-- pv_equiv track=rewrite | github.com/anosatsuk124/jujutsu-summarize-hook | src/vcs_cc_hook/summarizer.py | _are_in_same_directory
-- ===== SOURCE A (Python) =====
-- from typing import Any, Dict, List, Optional, Tuple
--
-- def _are_in_same_directory(files1: List[str], files2: List[str]) -> bool:
--     """2つのファイルグループが同一ディレクトリ内の変更かどうか判定する。"""
--     if not files1 or not files2:
--         return False
--
--     # 各ファイルのディレクトリを取得
--     dirs1 = set()
--     dirs2 = set()
--
--     for file in files1:
--         if "/" in file:
--             dirs1.add(file.rsplit("/", 1)[0])
--         else:
--             dirs1.add(".")  # ルートディレクトリ
--
--     for file in files2:
--         if "/" in file:
--             dirs2.add(file.rsplit("/", 1)[0])
--         else:
--             dirs2.add(".")  # ルートディレクトリ
--
--     # 共通ディレクトリがあるかチェック
--     return bool(dirs1 & dirs2)
-- ===== SOURCE B (Python) =====
-- def _are_in_same_directory(files1, files2):
--     # Brute-force pairwise comparison: no sets at all; the guard is subsumed
--     # (any() over an empty cross product is False).
--     return any(
--         (a.rsplit("/", 1)[0] if "/" in a else ".") == (b.rsplit("/", 1)[0] if "/" in b else ".")
--         for a in files1
--         for b in files2
--     )
-- ===== Notes on version B (the rewrite author's own statement) =====
-- stated objective: alternative
-- what changed: Replaces the two directory sets and their intersection with a direct brute-force pairwise scan: any pair (a, b) from files1 x files2 whose directories are equal, with no sets built and no explicit empty-input guard.
import Mathlib
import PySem

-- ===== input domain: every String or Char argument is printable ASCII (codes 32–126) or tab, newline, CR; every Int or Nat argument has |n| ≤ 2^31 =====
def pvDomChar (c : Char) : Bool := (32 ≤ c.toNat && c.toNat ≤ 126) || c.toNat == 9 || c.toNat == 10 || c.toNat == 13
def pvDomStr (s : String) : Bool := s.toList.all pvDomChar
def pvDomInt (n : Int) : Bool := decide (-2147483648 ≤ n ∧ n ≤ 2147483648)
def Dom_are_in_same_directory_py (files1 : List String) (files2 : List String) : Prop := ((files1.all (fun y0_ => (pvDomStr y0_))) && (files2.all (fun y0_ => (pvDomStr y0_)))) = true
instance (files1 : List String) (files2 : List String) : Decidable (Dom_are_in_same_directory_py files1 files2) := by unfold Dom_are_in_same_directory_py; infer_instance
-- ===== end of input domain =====

-- B replaces the two directory sets plus intersection with a direct brute-force pairwise scan (no sets).
-- ===== PORT A =====
-- pyDir f = f.rsplit("/", 1)[0] if "/" in f else "."  (hand port, exact: the prefix of f before its last '/')
def pyDir (f : String) : String :=
  if '/' ∈ f.toList then
    String.ofList (((f.toList.reverse.dropWhile (fun c => c ≠ '/')).drop 1).reverse)
  else "."

def are_in_same_directory_py (files1 : List String) (files2 : List String) : Bool :=
  if files1 = [] ∨ files2 = [] then false
  else
    let dirs1 : PySem.Set String := files1.foldl (fun s f => PySem.Set.add s (pyDir f)) PySem.Set.empty
    let dirs2 : PySem.Set String := files2.foldl (fun s f => PySem.Set.add s (pyDir f)) PySem.Set.empty
    !(PySem.Set.inter dirs1 dirs2).isEmpty

-- ===== PORT B =====
def are_in_same_directory_py_alt (files1 : List String) (files2 : List String) : Bool :=
  files1.any (fun a => files2.any (fun b => pyDir a == pyDir b))

-- ===== PRECONDITION & SPEC =====
def Spec_are_in_same_directory_py (files1 : List String) (files2 : List String) (out : Bool) : Prop := out = are_in_same_directory_py_alt files1 files2
instance (files1 : List String) (files2 : List String) (out : Bool) : Decidable (Spec_are_in_same_directory_py files1 files2 out) := by unfold Spec_are_in_same_directory_py; infer_instance

-- ===== CLAIM (what is proved, stated in full; the proofs are below) =====
def Claim_equal_are_in_same_directory_py : Prop := ∀ (files1 : List String) (files2 : List String), Dom_are_in_same_directory_py files1 files2 → Spec_are_in_same_directory_py files1 files2 (are_in_same_directory_py files1 files2)

-- ===== LEMMAS AND PROOFS =====
theorem alt_eq_exists (files1 files2 : List String) :
    are_in_same_directory_py_alt files1 files2 = true ↔
      ∃ a ∈ files1, ∃ b ∈ files2, pyDir a = pyDir b := by
  unfold are_in_same_directory_py_alt
  simp [List.any_eq_true]

-- ===== VERDICT (by name: the statement is the Claim_ definition above) =====
theorem are_in_same_directory_py_spec : Claim_equal_are_in_same_directory_py := by
  intro files1 files2 _
  unfold Spec_are_in_same_directory_py are_in_same_directory_py
  split_ifs with h
  · rcases h with h | h <;> simp [are_in_same_directory_py_alt, h]
  · rw [← PySem.Set.update_map_eq_foldl_add, ← PySem.Set.update_map_eq_foldl_add]
    simp only [PySem.Set.update_empty]
    rcases Bool.eq_false_or_eq_true ((files2.map pyDir |> PySem.Set.ofList |> PySem.Set.inter (PySem.Set.ofList (files1.map pyDir))).isEmpty) with he | he
    · -- empty intersection: no pair can share a directory
      rw [he]
      rw [List.isEmpty_iff] at he
      rw [Bool.not_true]
      symm
      rw [← Bool.not_eq_true, alt_eq_exists]
      rintro ⟨a, ha, b, hb, hab⟩
      have hin : pyDir a ∈ PySem.Set.inter (PySem.Set.ofList (files1.map pyDir)) (PySem.Set.ofList (files2.map pyDir)) := by
        rw [PySem.Set.mem_inter, PySem.Set.mem_ofList, PySem.Set.mem_ofList]
        exact ⟨List.mem_map.2 ⟨a, ha, rfl⟩, List.mem_map.2 ⟨b, hb, hab.symm⟩⟩
      rw [he] at hin
      exact absurd hin List.not_mem_nil
    · -- nonempty intersection: extract a common directory and a matching pair
      rw [he]
      rw [List.isEmpty_eq_false_iff_exists_mem] at he
      obtain ⟨x, hx⟩ := he
      rw [PySem.Set.mem_inter] at hx
      obtain ⟨hx1, hx2⟩ := hx
      rw [PySem.Set.mem_ofList, List.mem_map] at hx1 hx2
      obtain ⟨a, ha, rfl⟩ := hx1
      obtain ⟨b, hb, hba⟩ := hx2
      symm
      rw [Bool.not_false, alt_eq_exists]
      exact ⟨a, ha, b, hb, hba.symm⟩
-- pv_equiv track=rewrite | github.com/Eikken/pycharm-projects | PTA/1005_继续3n+1猜想.py | findTrue
-- ===== SOURCE A (Python) =====
-- def findTrue(tD, val, tmD):
--     if tD == {}:
--         return tmD
--     for kk, vv in tD.items():
--         if set(vv).issubset(set(val)):
--             tmD[kk] = True
--             tD.pop(kk)
--             return findTrue(tD, val, tmD)
--         else:
--             tmD[kk] = False
--             tD.pop(kk)
--             return findTrue(tD, val, tmD)
-- ===== SOURCE B (Python) =====
-- def findTrue(tD, val, tmD):
--     # Iterative rewrite: one precomputed set(val), a while-loop popping keys.
--     # Same in-place effects as A: empties tD, fills tmD, returns tmD.
--     valset = set(val)
--     while tD:
--         kk = next(iter(tD))
--         vv = tD.pop(kk)
--         tmD[kk] = set(vv) <= valset
--     return tmD
-- ===== Notes on version B (the rewrite author's own statement) =====
-- stated objective: faster
-- what changed: Replaced the one-key-per-recursive-call scheme (items() loop entered only for its first element, pop, recurse) by a flat while-loop popping keys one at a time, with set(val) computed once instead of once per key.
import Mathlib
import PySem

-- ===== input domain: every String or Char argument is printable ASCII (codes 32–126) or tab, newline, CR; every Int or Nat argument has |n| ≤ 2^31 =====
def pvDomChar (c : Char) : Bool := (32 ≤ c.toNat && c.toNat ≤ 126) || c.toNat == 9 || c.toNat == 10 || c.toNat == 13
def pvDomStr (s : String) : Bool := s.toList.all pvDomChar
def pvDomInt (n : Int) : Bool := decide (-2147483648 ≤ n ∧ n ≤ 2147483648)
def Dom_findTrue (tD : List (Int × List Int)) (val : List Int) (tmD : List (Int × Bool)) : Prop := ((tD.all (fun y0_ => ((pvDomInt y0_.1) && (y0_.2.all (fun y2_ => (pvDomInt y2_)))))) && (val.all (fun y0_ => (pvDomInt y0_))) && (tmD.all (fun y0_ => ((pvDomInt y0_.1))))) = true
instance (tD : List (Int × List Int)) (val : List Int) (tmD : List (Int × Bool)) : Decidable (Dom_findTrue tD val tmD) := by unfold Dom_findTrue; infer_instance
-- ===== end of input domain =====

-- B: flat fold over the dict with set(val) computed once, instead of A's one-key-per-recursive-call scheme; same return value.
-- NOTE (Python semantics): A and B both empty tD in place and mutate tmD; the equivalence proved here is about the RETURN value.
-- ===== PORT A =====
-- A: if tD is empty return tmD; else take the FIRST item (the for loop always returns in its
-- first iteration), set tmD[kk] to the subset test, pop kk (popping the first key of a dict
-- leaves exactly the rest of its items), and recurse.
def findTrue (tD : List (Int × List Int)) (val : List Int) (tmD : List (Int × Bool)) : List (Int × Bool) :=
  match tD with
  | [] => tmD
  | (kk, vv) :: rest =>
      if PySem.Set.issubset (PySem.Set.ofList vv) (PySem.Set.ofList val) then
        findTrue rest val (((PySem.Dict.mk tmD).insert kk true).items)
      else
        findTrue rest val (((PySem.Dict.mk tmD).insert kk false).items)

-- ===== PORT B =====
-- B: valset = set(val) once; while tD: pop the first key kk, tmD[kk] = set(vv) <= valset. The
-- while-loop consuming tD front-to-back is the left fold over its items.
def findTrue_alt (tD : List (Int × List Int)) (val : List Int) (tmD : List (Int × Bool)) : List (Int × Bool) :=
  let valset := PySem.Set.ofList val
  tD.foldl (fun acc kv => ((PySem.Dict.mk acc).insert kv.1 (PySem.Set.issubset (PySem.Set.ofList kv.2) valset)).items) tmD

-- ===== PRECONDITION & SPEC =====
def Spec_findTrue (tD : List (Int × List Int)) (val : List Int) (tmD : List (Int × Bool)) (out : List (Int × Bool)) : Prop := out = findTrue_alt tD val tmD
instance (tD : List (Int × List Int)) (val : List Int) (tmD : List (Int × Bool)) (out : List (Int × Bool)) : Decidable (Spec_findTrue tD val tmD out) := by unfold Spec_findTrue; infer_instance

-- ===== CLAIM (what is proved, stated in full; the proofs are below) =====
def Claim_equal_findTrue : Prop := ∀ (tD : List (Int × List Int)) (val : List Int) (tmD : List (Int × Bool)), Dom_findTrue tD val tmD → Spec_findTrue tD val tmD (findTrue tD val tmD)

-- ===== LEMMAS AND PROOFS =====

-- Both programs thread the same accumulator through the same per-key update; induction on tD.
theorem findTrue_agree (tD : List (Int × List Int)) (val : List Int) (tmD : List (Int × Bool)) :
    findTrue tD val tmD = findTrue_alt tD val tmD := by
  induction tD generalizing tmD with
  | nil => rfl
  | cons kv rest ih =>
      obtain ⟨kk, vv⟩ := kv
      simp only [findTrue, findTrue_alt, List.foldl]
      split_ifs with h
      · rw [h]; exact ih _
      · simp only [Bool.not_eq_true] at h; rw [h]; exact ih _

-- ===== VERDICT (by name: the statement is the Claim_ definition above) =====
theorem findTrue_spec : Claim_equal_findTrue := by
  intro tD val tmD _
  exact findTrue_agree tD val tmD
-- B's while loop is pvFill over the ascending sort of the odds
theorem loopB_eq (n : Nat) : ∀ work out : List Int, work.length = n →
    pvLoopB work out
      = out ++ pvFill work (PySem.List.sorted (work.filter pvOddB) (fun x => x) false) := by
  induction n using Nat.strong_induction_on with
  | _ n ih =>
    intro work out hlen
    cases work with
    | nil => simp [pvLoopB, pvFill]
    | cons head tail =>
      have htl : tail.length < n := by simp at hlen; omega
      by_cases hh : PySem.Int.mod head 2 = 0
      · -- even head: keep it, recurse
        have hb : pvOddB head = false := by unfold pvOddB; simpa using hh
        have hrec := ih tail.length htl tail (out ++ [head]) rfl
        have hf : (head :: tail).filter pvOddB = tail.filter pvOddB := by simp [hb]
        have hstep : pvFill (head :: tail)
              (PySem.List.sorted (tail.filter pvOddB) (fun x => x) false)
            = head :: pvFill tail (PySem.List.sorted (tail.filter pvOddB) (fun x => x) false) := by
          simp only [pvFill]; rw [if_pos hh]
        simp only [pvLoopB, if_pos hh]
        rw [hrec, hf, hstep]
        simp
      · -- odd head
        have hb : pvOddB head = true := by unfold pvOddB; simpa using hh
        obtain ⟨hmem, hleh, hall⟩ := pvSelMin_spec tail head
        set m := pvSelMin tail head with hm
        have hfilt : (head :: tail).filter pvOddB = head :: tail.filter pvOddB := by
          simp [hb]
        by_cases hlt : m < head
        · -- swap the minimum odd m (first occurrence in tail) with head, recurse
          obtain ⟨hmt, hmodd⟩ : m ∈ tail ∧ pvOddB m = true := by
            rcases hmem with h1 | h2
            · rw [h1] at hlt; exact absurd hlt (lt_irrefl _)
            · exact h2
          have hmodd' : ¬ PySem.Int.mod m 2 = 0 := by
            simpa [pvOddB] using hmodd
          obtain ⟨k, hk⟩ : ∃ k, PySem.List.index? tail m = some k := by
            have := (PySem.List.index?_isSome_iff (xs := tail) (v := m)).mpr hmt
            exact Option.isSome_iff_exists.mp this
          obtain ⟨pre, suf, hdecomp, hklen, -⟩ := (PySem.List.index?_eq_some_iff _ _ _).mp hk
          have hset : PySem.List.pySetD tail (k : Int) head = pre ++ head :: suf := by
            rw [PySem.List.pySetD_natCast, hdecomp, ← hklen, set_at_length]
          have hlen' : (pre ++ head :: suf).length = tail.length := by
            rw [hdecomp]; simp
          have hrec := ih tail.length htl (pre ++ head :: suf) (out ++ [m])
            (by rw [hlen'])
          -- the odd sublists of tail and of the swapped tail
          have hft : tail.filter pvOddB = pre.filter pvOddB ++ m :: suf.filter pvOddB := by
            rw [hdecomp]; simp [hmodd]
          have hft' : (pre ++ head :: suf).filter pvOddB
              = pre.filter pvOddB ++ head :: suf.filter pvOddB := by
            simp [hb]
          set S' := PySem.List.sorted ((pre ++ head :: suf).filter pvOddB) (fun v => v) false
            with hS'
          -- sorted odds of head :: tail is m followed by sorted odds of the swapped tail
          have hkey : PySem.List.sorted ((head :: tail).filter pvOddB) (fun v => v) false
              = m :: S' := by
            apply PySem.List.sorted_id_eq_of_perm_of_pairwise
            · have h1 : S'.Perm (pre.filter pvOddB ++ head :: suf.filter pvOddB) := by
                rw [hS', ← hft']
                exact PySem.List.sorted_perm _ _ _
              rw [hfilt, hft]
              exact (List.Perm.cons m h1).trans
                ((List.Perm.cons m List.perm_middle).trans
                  ((List.Perm.swap head m _).trans
                    (List.Perm.cons head List.perm_middle.symm)))
            · refine List.pairwise_cons.mpr ⟨?_, PySem.List.sorted_pairwise _ _⟩
              intro y hy
              have hy' : y ∈ (pre ++ head :: suf).filter pvOddB :=
                ((PySem.List.sorted_perm _ _ _).mem_iff).mp (hS' ▸ hy)
              rw [hft'] at hy'
              rcases List.mem_append.mp hy' with h1 | h2
              · have := List.mem_filter.mp h1
                exact hall y (by rw [hdecomp]; exact List.mem_append_left _ this.1) this.2
              · rcases List.mem_cons.mp h2 with rfl | h3
                · exact hleh
                · have := List.mem_filter.mp h3
                  exact hall y
                    (by rw [hdecomp]
                        exact List.mem_append_right _ (List.mem_cons_of_mem _ this.1)) this.2
          -- fill: the head slot takes m, the rest is filled identically for tail and the swapped tail
          have hfill : pvFill tail S' = pvFill (pre ++ head :: suf) S' := by
            apply pvFill_congr
            · rw [hdecomp]
              simp [pvSent_odd hmodd', pvSent_odd hh]
            · have h1 : tail.countP pvOddB = (pre ++ head :: suf).countP pvOddB := by
                rw [hdecomp]; simp [hmodd, hb]
              have h2 : S'.length = ((pre ++ head :: suf).filter pvOddB).length := by
                rw [hS']; exact (PySem.List.sorted_perm _ _ _).length_eq
              rw [h1, h2, List.countP_eq_length_filter]
          have hstep : pvFill (head :: tail) (m :: S') = m :: pvFill tail S' := by
            simp only [pvFill]; rw [if_neg hh]
          simp only [pvLoopB, if_neg hh, ← hm, if_pos hlt, hk]
          rw [hset, hrec, hkey, hstep, hfill]
          simp
        · -- head itself is the minimum odd: emit it unmoved, recurse on tail
          have hmh : m = head := le_antisymm hleh (not_lt.mp hlt)
          have hrec := ih tail.length htl tail (out ++ [m]) rfl
          have hkey : PySem.List.sorted ((head :: tail).filter pvOddB) (fun v => v) false
              = head :: PySem.List.sorted (tail.filter pvOddB) (fun v => v) false := by
            rw [hfilt]
            apply sorted_cons_min
            intro y hy
            have := List.mem_filter.mp hy
            rw [← hmh]
            exact hall y this.1 this.2
          have hstep : pvFill (head :: tail)
                (head :: PySem.List.sorted (tail.filter pvOddB) (fun x => x) false)
              = head :: pvFill tail (PySem.List.sorted (tail.filter pvOddB) (fun x => x) false) := by
            simp only [pvFill]; rw [if_neg hh]
          simp only [pvLoopB, if_neg hh, ← hm, if_neg hlt]
          rw [hrec, hkey, hstep]
          simp [hmh]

■ Exercise brief: The line containing "(head :: PySem.List.sorted" marks where to begin; copy it and every later line exactly, through the end of the data.

■ Response to this task:
                (head :: PySem.List.sorted (tail.filter pvOddB) (fun x => x) false)
              = head :: pvFill tail (PySem.List.sorted (tail.filter pvOddB) (fun x => x) false) := by
            simp only [pvFill]; rw [if_neg hh]
          simp only [pvLoopB, if_neg hh, ← hm, if_neg hlt]
          rw [hrec, hkey, hstep]
          simp [hmh]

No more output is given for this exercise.